### Exercise brief
Look through the listing below and report every line that contains "hline".

### Record extracts
-- the glue: a quadrant letter set equals the letters seen in the quadrant slice
theorem quad_chars (m3 : List (List Char)) (rowP colP : Int → Prop)
    [DecidablePred rowP] [DecidablePred colP]
    (rows : List (List Char)) (cslice : List Char → List Char)
    (hrows : ∀ ln, ln ∈ rows ↔ ∃ r : Nat, ∃ h : r < m3.length, rowP (r : Int) ∧ m3[r] = ln)
    (hcs : ∀ (ln : List Char) (c : Char),
      c ∈ cslice ln ↔ ∃ k : Nat, ∃ h : k < ln.length, colP (k : Int) ∧ ln[k] = c)
    (S : PySem.Set Char)
    (hmem : ∀ c, c ∈ S ↔ ∃ rl ∈ PySem.List.enumerate m3 0, ∃ kc ∈ PySem.List.enumerate rl.2 0,
      ¬ PySem.Chars.isIn [kc.2] ['.', '#'] = true ∧ (rowP rl.1 ∧ colP kc.1) ∧ kc.2 = c) :
    ∀ c, c ∈ S ↔ ∃ ln ∈ rows.map cslice, c ∈ ln ∧ ¬(c = '.' ∨ c = '#') := by
  intro c
  rw [hmem]
  constructor
  · rintro ⟨rl, hrl, kc, hkc, hni, ⟨hr, hk⟩, rfl⟩
    obtain ⟨r, hrlen, rfl⟩ := (PySem.List.mem_enumerate_iff _ _ _).mp hrl
    obtain ⟨k, hklen, rfl⟩ := (PySem.List.mem_enumerate_iff _ _ _).mp hkc
    simp only [zero_add] at hr hk
    refine ⟨cslice m3[r], List.mem_map.mpr ⟨m3[r], (hrows _).mpr ⟨r, hrlen, hr, rfl⟩, rfl⟩, ?_, ?_⟩
    · exact (hcs _ _).mpr ⟨k, hklen, hk, rfl⟩
    · intro hor
      refine hni ((isIn_singleton_iff _ _).mpr ?_)
      rcases hor with h | h <;> simp at h <;> simp [h]
  · rintro ⟨ln, hline, hcl, hns⟩
    obtain ⟨line0, hl0, rfl⟩ := List.mem_map.mp hline
    obtain ⟨r, hrlen, hr, rfl⟩ := (hrows _).mp hl0
    obtain ⟨k, hklen, hk, rfl⟩ := (hcs _ _).mp hcl
    refine ⟨((0 : Int) + r, m3[r]), (PySem.List.mem_enumerate_iff _ _ _).mpr ⟨r, hrlen, rfl⟩,
      ((0 : Int) + k, m3[r][k]), (PySem.List.mem_enumerate_iff _ _ _).mpr ⟨k, hklen, rfl⟩, ?_, ?_, rfl⟩
    · intro hin
      have hm := (isIn_singleton_iff _ _).mp hin
      simp only [List.mem_cons, List.not_mem_nil, or_false] at hm
      exact hns hm
    · constructor
      · simpa using hr
      · simpa using hk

### Answer section
  · rintro ⟨ln, hline, hcl, hns⟩
    obtain ⟨line0, hl0, rfl⟩ := List.mem_map.mp hline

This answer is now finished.